Command gw is similar to gq. Here is the quote from help page.

gw: Format the lines that {motion} moves over. Similar to gq but puts the cursor back at the same position in the text.

Source: an stackoverflow Q&A

Run Commands on Multiple Lines

If you want to run a normal mode command on a range of lines, you can use the normal command. For example if you want to comment out line 4 to 6 of .bashrc file, you can use V to select those lines and apply command :'<,'>normal i# to insert a character (#) in font of each line.

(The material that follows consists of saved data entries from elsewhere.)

-- the full sweep lemma for B's pvPass
theorem pvPass_spec (N : Int) (edges : List (Int × Int)) (n : Nat) (hn : (n : Int) = N) :
    ∀ (es : List (Int × Int)) (reach : List Bool) (c : Bool),
    reach.length = n →
    (∀ p ∈ es, -N ≤ p.1 ∧ p.1 < N ∧ -N ≤ p.2 ∧ p.2 < N) →
    (∀ p ∈ es, p ∈ edges) →
    (∀ (i : Nat), reach[i]? = some true → pvReach n edges i) →
    ∃ (r' : List Bool) (c' : Bool), pvPass es reach c = some (r', c') ∧ r'.length = n ∧
      (∀ (i : Nat), reach[i]? = some true → r'[i]? = some true) ∧
      (∀ (i : Nat), r'[i]? = some true → pvReach n edges i) ∧
      (c' = false → c = false ∧ r' = reach ∧
        ∀ p ∈ es, reach[pvIdx n p.1]? = reach[pvIdx n p.2]?) := by
  intro es
  induction es with
  | nil =>
    intro reach c hlen _ _ hsound
    exact ⟨reach, c, rfl, hlen, fun i h => h, hsound,
      fun hc => ⟨hc, rfl, fun p hp => absurd hp (List.not_mem_nil)⟩⟩
  | cons p rest ih =>
    intro reach c hlen hbnd hsub hsound
    obtain ⟨hb1, hb2, hb3, hb4⟩ := hbnd p (List.mem_cons_self ..)
    have hk1 := pvIdx_lt' n N p.1 hn hb1 hb2
    have hk2 := pvIdx_lt' n N p.2 hn hb3 hb4
    have hg1 : PySem.List.pyGet? reach p.1 = reach[pvIdx n p.1]? :=
      pvGet?_eq' reach n N p.1 hn hlen hb1 hb2
    have hg2 : PySem.List.pyGet? reach p.2 = reach[pvIdx n p.2]? :=
      pvGet?_eq' reach n N p.2 hn hlen hb3 hb4
    have ha : reach[pvIdx n p.1]? = some (reach[pvIdx n p.1]'(by omega)) :=
      List.getElem?_eq_getElem (by omega)
    have hb : reach[pvIdx n p.2]? = some (reach[pvIdx n p.2]'(by omega)) :=
      List.getElem?_eq_getElem (by omega)
    set a := reach[pvIdx n p.1]'(by omega) with hadef
    set b := reach[pvIdx n p.2]'(by omega) with hbdef
    have hadj : pvAdj n edges (pvIdx n p.1) (pvIdx n p.2) :=
      ⟨p, hsub p (List.mem_cons_self ..), Or.inl ⟨rfl, rfl⟩⟩
    rw [pvPass, hg1, hg2, ha, hb]
    dsimp only
    by_cases hab : (a != b) = true
    · rw [if_pos hab]
      have hs1 : PySem.List.pySet? reach p.1 true = some (reach.set (pvIdx n p.1) true) :=
        pvSet?_eq' reach n N p.1 true hn hlen hb1 hb2
      set r1 := reach.set (pvIdx n p.1) true with hr1
      have hlen1 : r1.length = n := by rw [hr1, List.length_set]; exact hlen
      have hs2 : PySem.List.pySet? r1 p.2 true = some (r1.set (pvIdx n p.2) true) :=
        pvSet?_eq' r1 n N p.2 true hn hlen1 hb3 hb4
      set r2 := r1.set (pvIdx n p.2) true with hr2
      have hlen2 : r2.length = n := by rw [hr2, List.length_set]; exact hlen1
      -- one endpoint is already reachable, hence both are
      have hone : pvReach n edges (pvIdx n p.1) ∧ pvReach n edges (pvIdx n p.2) := by
        cases hca : a with
        | true =>
          have h1 : pvReach n edges (pvIdx n p.1) := hsound _ (by rw [ha, hca])
          exact ⟨h1, Relation.ReflTransGen.tail h1 hadj⟩
        | false =>
          have hcb : b = true := by cases hcb : b <;> simp [hca, hcb] at hab ⊢
          have h2 : pvReach n edges (pvIdx n p.2) := hsound _ (by rw [hb, hcb])
          exact ⟨Relation.ReflTransGen.tail h2 ⟨p, hsub p (List.mem_cons_self ..),
            Or.inr ⟨rfl, rfl⟩⟩, h2⟩
      have hsound2 : ∀ (i : Nat), r2[i]? = some true → pvReach n edges i := by
        intro i hi
        rcases pvSetTrue_elim r1 (pvIdx n p.2) i hi with rfl | hi1
        · exact hone.2
        · rcases pvSetTrue_elim reach (pvIdx n p.1) i hi1 with rfl | hi0
          · exact hone.1
          · exact hsound i hi0
      obtain ⟨r', c', heq, h1, h2, h3, h4⟩ := ih r2 true hlen2
        (fun q hq => hbnd q (List.mem_cons_of_mem _ hq))
        (fun q hq => hsub q (List.mem_cons_of_mem _ hq)) hsound2
      rw [hs1]
      dsimp only
      rw [hs2]
      dsimp only
      refine ⟨r', c', heq, h1, ?_, h3, ?_⟩
      · intro i hi
        exact h2 i (pvSetTrue_mono r1 (pvIdx n p.2) i (pvSetTrue_mono reach (pvIdx n p.1) i hi))
      · intro hc'
        exact absurd (h4 hc').1 (by simp)
    · rw [if_neg hab]
      have haeb : a = b := by simpa using hab
      obtain ⟨r', c', heq, h1, h2, h3, h4⟩ := ih reach c hlen
        (fun q hq => hbnd q (List.mem_cons_of_mem _ hq))
        (fun q hq => hsub q (List.mem_cons_of_mem _ hq)) hsound
      refine ⟨r', c', heq, h1, h2, h3, ?_⟩
      intro hc'
      obtain ⟨hcf, hrr, hbal⟩ := h4 hc'
      refine ⟨hcf, hrr, fun q hq => ?_⟩
      rcases List.mem_cons.mp hq with rfl | hq'
      · rw [ha, hb, haeb]
      · exact hbal q hq'


theorem pvLoop_spec (N : Int) (edges : List (Int × Int)) (n : Nat) (hn : (n : Int) = N)
    (hbnd : ∀ p ∈ edges, -N ≤ p.1 ∧ p.1 < N ∧ -N ≤ p.2 ∧ p.2 < N) :
    ∀ reach : List Bool, reach.length = n →
    (∀ (i : Nat), reach[i]? = some true → pvReach n edges i) →
    reach[0]? = some true →
    ∃ r' : List Bool, pvLoop edges reach = some r' ∧ r'.length = n ∧
      ∀ i : Nat, i < n → (r'[i]? = some true ↔ pvReach n edges i) := by
  intro reach0
  induction reach0 using pvLoop.induct edges with
  | case1 x hnone =>
    intro hlen hsound h0
    obtain ⟨r', c', heq, _⟩ := pvPass_spec N edges n hn edges x false hlen hbnd
      (fun q hq => hq) hsound
    rw [hnone] at heq; cases heq
  | case2 x rc heq htrue ihm =>
    intro hlen hsound h0
    obtain ⟨r', c', heq2, hlen2, hmono, hsound2, _⟩ := pvPass_spec N edges n hn edges x false
      hlen hbnd (fun q hq => hq) hsound
    rw [heq] at heq2
    injection heq2 with heq2
    subst heq2
    obtain ⟨rr, hrr, hrlen, hriff⟩ := ihm hlen2 hsound2 (hmono 0 h0)
    refine ⟨rr, ?_, hrlen, hriff⟩
    rw [pvLoop, heq]
    dsimp only
    rw [dif_pos (by simpa using htrue)]
    simpa using hrr
  | case3 x rc heq hfalse =>
    intro hlen hsound h0
    obtain ⟨r', c', heq2, hlen2, hmono, hsound2, hfix⟩ := pvPass_spec N edges n hn edges x false
      hlen hbnd (fun q hq => hq) hsound
    rw [heq] at heq2
    injection heq2 with heq2
    subst heq2
    have hc' : c' = false := by simpa using hfalse
    obtain ⟨_, hrr, hbal⟩ := hfix hc'
    refine ⟨r', ?_, hlen2, ?_⟩
    · rw [pvLoop, heq]
      dsimp only
      rw [dif_neg (by simpa using hfalse)]
    · subst hrr
      intro i hi
      constructor
      · exact hsound i
      · intro hreach
        clear hi
        induction hreach with
        | refl => exact h0
        | tail hstep hadj ihh =>
          obtain ⟨q, hq, hcase⟩ := hadj
          have hbq := hbnd q hq
          have hbalq := hbal q hq
          rcases hcase with ⟨he1, he2⟩ | ⟨he1, he2⟩
          · rw [← he2, ← hbalq, he1]; exact ihh
          · rw [← he1, hbalq, he2]; exact ihh


theorem pvGetD_set_list {α : Type} (g : List α) (j : Nat) (l : α) (a : Nat) (d : α)
    (hj : j < g.length) :
    (g.set j l).getD a d = if a = j then l else g.getD a d := by
  rw [List.getD_eq_getElem?_getD, List.getD_eq_getElem?_getD, List.getElem?_set]
  by_cases haj : a = j
  · rw [if_pos haj.symm, if_pos (haj ▸ hj), if_pos haj]; rfl
  · rw [if_neg (fun h => haj h.symm), if_neg haj]

theorem pvBuild_inv (N : Int) (n : Nat) (hn : (n : Int) = N) :
    ∀ (es : List (Int × Int)) (g : List (List Int)),
    g.length = n →
    (∀ p ∈ es, -N ≤ p.1 ∧ p.1 < N ∧ -N ≤ p.2 ∧ p.2 < N) →
    (es.foldl (fun g p =>
        let g1 := PySem.List.pySetD g p.1 (PySem.List.pyGetD g p.1 [] ++ [p.2])
        PySem.List.pySetD g1 p.2 (PySem.List.pyGetD g1 p.2 [] ++ [p.1])) g).length = n ∧
      ∀ (a : Nat) (x : Int), x ∈ (es.foldl (fun g p =>
        let g1 := PySem.List.pySetD g p.1 (PySem.List.pyGetD g p.1 [] ++ [p.2])
        PySem.List.pySetD g1 p.2 (PySem.List.pyGetD g1 p.2 [] ++ [p.1])) g).getD a [] ↔
        x ∈ g.getD a [] ∨ ∃ p ∈ es, (pvIdx n p.1 = a ∧ x = p.2) ∨ (pvIdx n p.2 = a ∧ x = p.1) := by
  intro es
  induction es with
  | nil =>
    intro g hlen _
    exact ⟨hlen, fun a x => by simp⟩
  | cons p rest ih =>
    intro g hlen hbnd
    obtain ⟨hb1, hb2, hb3, hb4⟩ := hbnd p (List.mem_cons_self ..)
    have hj1 : pvIdx n p.1 < n := pvIdx_lt' n N p.1 hn hb1 hb2
    have hj2 : pvIdx n p.2 < n := pvIdx_lt' n N p.2 hn hb3 hb4
    have hget1 : PySem.List.pyGetD g p.1 ([] : List Int) = g.getD (pvIdx n p.1) [] :=
      pvGetD_eq' g n N p.1 [] hn hlen hb1 hb2
    have hset1 : PySem.List.pySetD g p.1 (g.getD (pvIdx n p.1) [] ++ [p.2]) =
        g.set (pvIdx n p.1) (g.getD (pvIdx n p.1) [] ++ [p.2]) :=
      pvSetD_eq' g n N p.1 _ hn hlen hb1 hb2
    set g1 := g.set (pvIdx n p.1) (g.getD (pvIdx n p.1) [] ++ [p.2]) with hg1
    have hlen1 : g1.length = n := by rw [hg1, List.length_set]; exact hlen
    have hget2 : PySem.List.pyGetD g1 p.2 ([] : List Int) = g1.getD (pvIdx n p.2) [] :=
      pvGetD_eq' g1 n N p.2 [] hn hlen1 hb3 hb4
    have hset2 : PySem.List.pySetD g1 p.2 (g1.getD (pvIdx n p.2) [] ++ [p.1]) =
        g1.set (pvIdx n p.2) (g1.getD (pvIdx n p.2) [] ++ [p.1]) :=
      pvSetD_eq' g1 n N p.2 _ hn hlen1 hb3 hb4
    set g2 := g1.set (pvIdx n p.2) (g1.getD (pvIdx n p.2) [] ++ [p.1]) with hg2
    have hlen2 : g2.length = n := by rw [hg2, List.length_set]; exact hlen1
    have hmem : ∀ (a : Nat) (x : Int), x ∈ g2.getD a [] ↔
        x ∈ g.getD a [] ∨ (pvIdx n p.1 = a ∧ x = p.2) ∨ (pvIdx n p.2 = a ∧ x = p.1) := by
      intro a x
      rw [hg2, pvGetD_set_list g1 (pvIdx n p.2) _ a [] (by omega)]
      by_cases ha2 : a = pvIdx n p.2
      · rw [if_pos ha2, hg1, pvGetD_set_list g (pvIdx n p.1) _ (pvIdx n p.2) [] (by omega)]
        by_cases ha1 : pvIdx n p.2 = pvIdx n p.1
        · rw [if_pos ha1]
          have e1 : pvIdx n p.1 = a := by rw [← ha1, ← ha2]
          have e2 : pvIdx n p.2 = a := ha2.symm
          simp only [List.mem_append, List.mem_singleton, e1, e2, eq_self_iff_true, true_and]
          tauto
        · rw [if_neg ha1]
          have e2 : pvIdx n p.2 = a := ha2.symm
          have h1 : ¬ pvIdx n p.1 = a := fun h => ha1 (e2.trans h.symm)
          simp only [List.mem_append, List.mem_singleton, e2, h1, eq_self_iff_true, true_and,
            false_and, false_or]
      · rw [if_neg ha2, hg1, pvGetD_set_list g (pvIdx n p.1) _ a [] (by omega)]
        by_cases ha1 : a = pvIdx n p.1
        · rw [if_pos ha1]
          have e1 : pvIdx n p.1 = a := ha1.symm
          have h2 : ¬ pvIdx n p.2 = a := fun h => ha2 h.symm
          simp only [List.mem_append, List.mem_singleton, e1, h2, eq_self_iff_true, true_and,
            false_and, or_false]
        · rw [if_neg ha1]
          have h1 : ¬ pvIdx n p.1 = a := fun h => ha1 h.symm
          have h2 : ¬ pvIdx n p.2 = a := fun h => ha2 h.symm
          simp only [h1, h2, false_and, or_false]
    rw [List.foldl_cons]
    dsimp only
    rw [hget1, hset1, hget2, hset2]
    obtain ⟨ihlen, ihmem⟩ := ih g2 hlen2 (fun q hq => hbnd q (List.mem_cons_of_mem _ hq))
    refine ⟨ihlen, fun a x => ?_⟩
    rw [ihmem a x, hmem a x]
    simp only [List.exists_mem_cons_iff]
    rw [or_assoc]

# Load pyenv automatically by adding
# the following to ~/.bashrc:

export PATH="/home/george/.pyenv/bin:$PATH"
eval "$(pyenv init -)"
eval "$(pyenv virtualenv-init -)"

Source: Practical Vim Second Edition by Drew Neil Page 63, Tip 30

Sudo Save

Here is an online post about how to save read only files in vim.

The easy way is to add a new line to ~/.vimrc file and use sudow command.

cnoremap sudow w !sudo tee % >/dev/null

Links and References

Vim Cheat Sheet is a nice single web page which includes command vim commands.